Let $X = \mathbb{R}$ and $K = \{ 1/n : n \in \mathbb{N} \}$. If we call $\mathscr{B}$ the collection of all open intervals $(a,b)$ and the sets of the form $(a,b) - K$, then this generates a topology $\mathscr{T}_K$ called the $K$-topology on $\mathbb{R}$.
We want to prove that standard topology on real line is strictly smaller than $K$-topology.
Attempt:
Let $\mathscr{T}$ be the standard topology on line. We show $\mathscr{T} \subsetneq \mathscr{T}_K$
The inclusion is trivial as $\mathscr{T}_K$ contains all opens sets of standard topology. We still need to find some open set in $\mathscr{T}_K$ that is not open in standard topology.
Im trying to understand the k-open sets: Well, if $(a,b)$ does not contain $0$, then this would just be the standard open set. However, if $0 \in (a,b)$, then
$$ (a,b) - K = \{ x \in \mathbb{R} : a<x<b \; \; and \; \; x \neq 1/n \}$$
Now we may write this as $(a,0) \cup \bigcup_{i=1}^{N} \left( \dfrac{1}{i+1}, \dfrac{1}{i} \right) \cup (1/N, b)$
Is this how we can write open sets?
Consider $(0,1)-K = \{0 \} \bigcup (1/[i+1], 1/i)$
So, this is not open in standard topology since $\{ 0 \}$ is not open. Is this correct?
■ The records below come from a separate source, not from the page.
-- pv_equiv track=rewrite | github.com/Ermars8055/SHA1-e3firewall | firewall_project/securehash_project/storage/utils/sha1_sponge_collatz_enhanced.py | balance_byte
-- ===== SOURCE A (Python) =====
-- PRIMES = [0x29, 0x43, 0x5F, 0x71, 0x8D, 0xB3, 0xD1, 0xE9]
--
-- def balance_byte(byte: int, target_bits: int = 4) -> int:
--     """Gently balance bits by flipping one at a time, only for outliers."""
--     b = byte & 0xFF
--     bits = bin(b).count('1')
--
--     # Only balance extreme outliers
--     if bits <= 5 and bits >= 3:
--         return b
--
--     # Store original value in case we need to fall back
--     orig = b
--     attempts = 0
--     max_attempts = 8
--
--     while bits > 5 and attempts < max_attempts:
--         # Find set bits
--         set_bits = [i for i in range(8) if b & (1 << i)]
--         if not set_bits:
--             break
--         # Use value-dependent selection instead of random
--         idx = ((b * PRIMES[attempts % len(PRIMES)]) + bits) % len(set_bits)
--         b &= ~(1 << set_bits[idx])
--         bits = bin(b).count('1')
--         attempts += 1
--
--     while bits < 3 and attempts < max_attempts:
--         # Find clear bits
--         clear_bits = [i for i in range(8) if not (b & (1 << i))]
--         if not clear_bits:
--             break
--         # Use different prime for variation
--         idx = ((b * PRIMES[(attempts + 3) % len(PRIMES)]) + bits) % len(clear_bits)
--         b |= (1 << clear_bits[idx])
--         bits = bin(b).count('1')
--         attempts += 1
--
--     # If we failed to balance gently, use original value
--     final_bits = bin(b).count('1')
--     if final_bits > 5 or final_bits < 3:
--         return orig
--
--     return b
-- ===== SOURCE B (Python) =====
-- # Precomputed 256-entry output table: balance_byte depends only on byte & 0xFF
-- # (target_bits is accepted but unused), so the balancing logic collapses to one lookup.
-- BALANCED = [
--     137, 137, 26, 131, 76, 37, 22, 7, 28, 137, 74, 11, 28, 13, 14, 15,
--     28, 49, 26, 19, 21, 21, 22, 23, 28, 25, 26, 27, 28, 29, 30, 31,
--     100, 161, 98, 35, 44, 37, 38, 39, 104, 41, 42, 43, 44, 45, 46, 47,
--     52, 49, 50, 51, 52, 53, 54, 55, 56, 57, 58, 59, 60, 61, 62, 55,
--     76, 81, 74, 67, 69, 69, 70, 71, 76, 73, 74, 75, 76, 77, 78, 79,
--     81, 81, 82, 83, 84, 85, 86, 87, 88, 89, 90, 91, 92, 93, 94, 93,
--     100, 97, 98, 99, 100, 101, 102, 103, 104, 105, 106, 107, 108, 109, 110, 103,
--     112, 113, 114, 115, 116, 117, 118, 117, 120, 121, 122, 107, 124, 121, 124, 55,
--     140, 193, 162, 131, 140, 133, 134, 135, 168, 137, 138, 139, 140, 141, 142, 143,
--     148, 145, 146, 147, 148, 149, 150, 151, 152, 153, 154, 155, 156, 157, 158, 151,
--     176, 161, 162, 163, 164, 165, 166, 167, 168, 169, 170, 171, 172, 173, 174, 47,
--     176, 177, 178, 179, 180, 181, 182, 167, 184, 185, 186, 59, 188, 173, 182, 151,
--     196, 193, 194, 195, 196, 197, 198, 199, 200, 201, 202, 203, 204, 205, 206, 199,
--     208, 209, 210, 211, 212, 213, 214, 213, 216, 217, 218, 203, 220, 217, 220, 93,
--     224, 225, 226, 227, 228, 229, 230, 199, 232, 233, 234, 107, 236, 205, 230, 103,
--     240, 241, 242, 211, 244, 241, 244, 167, 248, 217, 234, 217, 248, 61, 158, 103,
-- ]
--
-- def balance_byte(byte: int, target_bits: int = 4) -> int:
--     return BALANCED[byte & 0xFF]
-- ===== Notes on version B (the rewrite author's own statement) =====
-- stated objective: idiomatic
-- what changed: Replaced the two bit-flipping while-loops with a precomputed 256-entry output table indexed by byte & 0xFF (the function depends only on that value; target_bits is unused), making each call a single list lookup.
import Mathlib
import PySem

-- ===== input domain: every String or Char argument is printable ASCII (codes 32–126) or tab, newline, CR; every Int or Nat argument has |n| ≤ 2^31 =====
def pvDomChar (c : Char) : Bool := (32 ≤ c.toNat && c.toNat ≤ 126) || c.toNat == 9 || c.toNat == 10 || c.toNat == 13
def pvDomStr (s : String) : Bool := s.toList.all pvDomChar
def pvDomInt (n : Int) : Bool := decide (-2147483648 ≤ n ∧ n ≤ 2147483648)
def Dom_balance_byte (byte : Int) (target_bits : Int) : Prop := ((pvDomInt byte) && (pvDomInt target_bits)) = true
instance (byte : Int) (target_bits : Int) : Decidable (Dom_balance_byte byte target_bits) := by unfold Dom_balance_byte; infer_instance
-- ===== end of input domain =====

-- B replaces A's two bit-flipping while-loops by a precomputed 256-entry output table
-- indexed by byte & 0xFF (the function depends only on that value; target_bits is unused).

-- ===== PORT A =====

def PRIMES : List Int := [41, 67, 95, 113, 141, 179, 209, 233]

-- bin(b).count('1') for nonnegative b (all b reaching it lie in [0, 255]); fuel 16 covers that range.
def pvBitCountFuel : Nat → Nat → Nat
  | 0, _ => 0
  | f + 1, n => n % 2 + pvBitCountFuel f (n / 2)

def pvBits (b : Int) : Int := (pvBitCountFuel 16 b.toNat : Int)

-- first while-loop: while bits > 5 and attempts < 8; fuel 8 = max_attempts bounds its iterations exactly
def pvLoopHigh : Nat → Int → Int → Int → Int × Int × Int
  | 0, b, bits, attempts => (b, bits, attempts)
  | f + 1, b, bits, attempts =>
    if bits > 5 ∧ attempts < 8 then
      let set_bits := (List.range 8).filter (fun i => decide (PySem.Int.band b (2 ^ i) ≠ 0))
      if set_bits = [] then (b, bits, attempts)
      else
        let prime := PySem.List.pyGetD PRIMES (PySem.Int.mod attempts 8) 0
        let idx := PySem.Int.mod (b * prime + bits) (set_bits.length : Int)
        let j := set_bits.getD idx.toNat 0         -- set_bits[idx], idx ∈ [0, len)
        let b' := PySem.Int.band b (-(2 ^ j : Int) - 1)   -- b &= ~(1 << j)
        pvLoopHigh f b' (pvBits b') (attempts + 1)
    else (b, bits, attempts)

-- second while-loop: while bits < 3 and attempts < 8
def pvLoopLow : Nat → Int → Int → Int → Int × Int × Int
  | 0, b, bits, attempts => (b, bits, attempts)
  | f + 1, b, bits, attempts =>
    if bits < 3 ∧ attempts < 8 then
      let clear_bits := (List.range 8).filter (fun i => decide (PySem.Int.band b (2 ^ i) = 0))
      if clear_bits = [] then (b, bits, attempts)
      else
        let prime := PySem.List.pyGetD PRIMES (PySem.Int.mod (attempts + 3) 8) 0
        let idx := PySem.Int.mod (b * prime + bits) (clear_bits.length : Int)
        let j := clear_bits.getD idx.toNat 0
        let b' := PySem.Int.bor b ((2 ^ j : Int))         -- b |= (1 << j)
        pvLoopLow f b' (pvBits b') (attempts + 1)
    else (b, bits, attempts)

def balance_byte (byte : Int) (target_bits : Int) : Int :=
  let b := PySem.Int.band byte 255
  let bits := pvBits b
  if bits ≤ 5 ∧ bits ≥ 3 then b
  else
    let orig := b
    let r1 := pvLoopHigh 8 b bits 0
    let r2 := pvLoopLow 8 r1.1 r1.2.1 r1.2.2
    let final_bits := pvBits r2.1
    if final_bits > 5 ∨ final_bits < 3 then orig
    else r2.1

-- ===== PORT B =====

def BALANCED : List Int := [
  137, 137, 26, 131, 76, 37, 22, 7, 28, 137, 74, 11, 28, 13, 14, 15,
  28, 49, 26, 19, 21, 21, 22, 23, 28, 25, 26, 27, 28, 29, 30, 31,
  100, 161, 98, 35, 44, 37, 38, 39, 104, 41, 42, 43, 44, 45, 46, 47,
  52, 49, 50, 51, 52, 53, 54, 55, 56, 57, 58, 59, 60, 61, 62, 55,
  76, 81, 74, 67, 69, 69, 70, 71, 76, 73, 74, 75, 76, 77, 78, 79,
  81, 81, 82, 83, 84, 85, 86, 87, 88, 89, 90, 91, 92, 93, 94, 93,
  100, 97, 98, 99, 100, 101, 102, 103, 104, 105, 106, 107, 108, 109, 110, 103,
  112, 113, 114, 115, 116, 117, 118, 117, 120, 121, 122, 107, 124, 121, 124, 55,
  140, 193, 162, 131, 140, 133, 134, 135, 168, 137, 138, 139, 140, 141, 142, 143,
  148, 145, 146, 147, 148, 149, 150, 151, 152, 153, 154, 155, 156, 157, 158, 151,
  176, 161, 162, 163, 164, 165, 166, 167, 168, 169, 170, 171, 172, 173, 174, 47,
  176, 177, 178, 179, 180, 181, 182, 167, 184, 185, 186, 59, 188, 173, 182, 151,
  196, 193, 194, 195, 196, 197, 198, 199, 200, 201, 202, 203, 204, 205, 206, 199,
  208, 209, 210, 211, 212, 213, 214, 213, 216, 217, 218, 203, 220, 217, 220, 93,
  224, 225, 226, 227, 228, 229, 230, 199, 232, 233, 234, 107, 236, 205, 230, 103,
  240, 241, 242, 211, 244, 241, 244, 167, 248, 217, 234, 217, 248, 61, 158, 103]

def balance_byte_alt (byte : Int) (target_bits : Int) : Int :=
  BALANCED.getD (PySem.Int.band byte 255).toNat 0   -- BALANCED[byte & 0xFF]

-- ===== PRECONDITION & SPEC =====

def Spec_balance_byte (byte : Int) (target_bits : Int) (out : Int) : Prop := out = balance_byte_alt byte target_bits
instance (byte : Int) (target_bits : Int) (out : Int) : Decidable (Spec_balance_byte byte target_bits out) := by unfold Spec_balance_byte; infer_instance

-- ===== CLAIM =====

def Claim_equal_balance_byte : Prop := ∀ (byte : Int) (target_bits : Int), Dom_balance_byte byte target_bits → Spec_balance_byte byte target_bits (balance_byte byte target_bits)

-- ===== LEMMAS AND PROOFS =====

theorem band255_bounds (x : Int) : 0 ≤ PySem.Int.band x 255 ∧ PySem.Int.band x 255 < 256 := by
  unfold PySem.Int.band
  have e : (255:Int).toNat = 255 := rfl
  have h := Nat.and_le_right (n := x.toNat) (m := 255)
  split_ifs <;> first | omega | (rw [e]; omega)

theorem band255_idem (x : Int) : PySem.Int.band (PySem.Int.band x 255) 255 = PySem.Int.band x 255 := by
  obtain ⟨h0, h1⟩ := band255_bounds x
  rw [PySem.Int.band_of_nonneg h0 (by norm_num)]
  have e : (255:Int).toNat = 255 := rfl
  rw [e]
  have h2 : (PySem.Int.band x 255).toNat < 256 := by omega
  have hand : (PySem.Int.band x 255).toNat &&& 255 = (PySem.Int.band x 255).toNat := by
    have e8 : (255:Nat) = 2^8 - 1 := rfl
    rw [e8, Nat.and_two_pow_sub_one_eq_mod, Nat.mod_eq_of_lt h2]
  rw [hand, Int.toNat_of_nonneg h0]

set_option maxHeartbeats 4000000 in
set_option maxRecDepth 10000 in
theorem table_key : ∀ n : Fin 256, balance_byte ((n : Nat) : Int) 0 = BALANCED.getD (n : Nat) 0 := by
  decide

theorem balance_byte_stable (x t : Int) : balance_byte x t = balance_byte (PySem.Int.band x 255) 0 := by
  simp only [balance_byte, band255_idem]

-- ===== VERDICT =====

theorem balance_byte_spec : Claim_equal_balance_byte := by
  intro byte t _
  unfold Spec_balance_byte balance_byte_alt
  obtain ⟨h0, h1⟩ := band255_bounds byte
  rw [balance_byte_stable byte t]
  have hn : (PySem.Int.band byte 255) = (((PySem.Int.band byte 255).toNat : Nat) : Int) :=
    (Int.toNat_of_nonneg h0).symm
  have hlt : (PySem.Int.band byte 255).toNat < 256 := by omega
  have := table_key ⟨(PySem.Int.band byte 255).toNat, hlt⟩
  simpa [← hn] using this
The $K$-topology is the topology where we add to the closed sets of the Euclidean real line a new closed set $K$ (new as it is not Euclidean closed as $0$ is a limit point of $K$, that is not in $K$). So in particular $K^\complement = \Bbb R \setminus K$ is not Euclidian open but is open in the $K$-topology, showing the proper inclusion.
It's of course not a coincidence that $0 \notin K$ and this new closed set $K$ will precisely be the counterexample to regularity....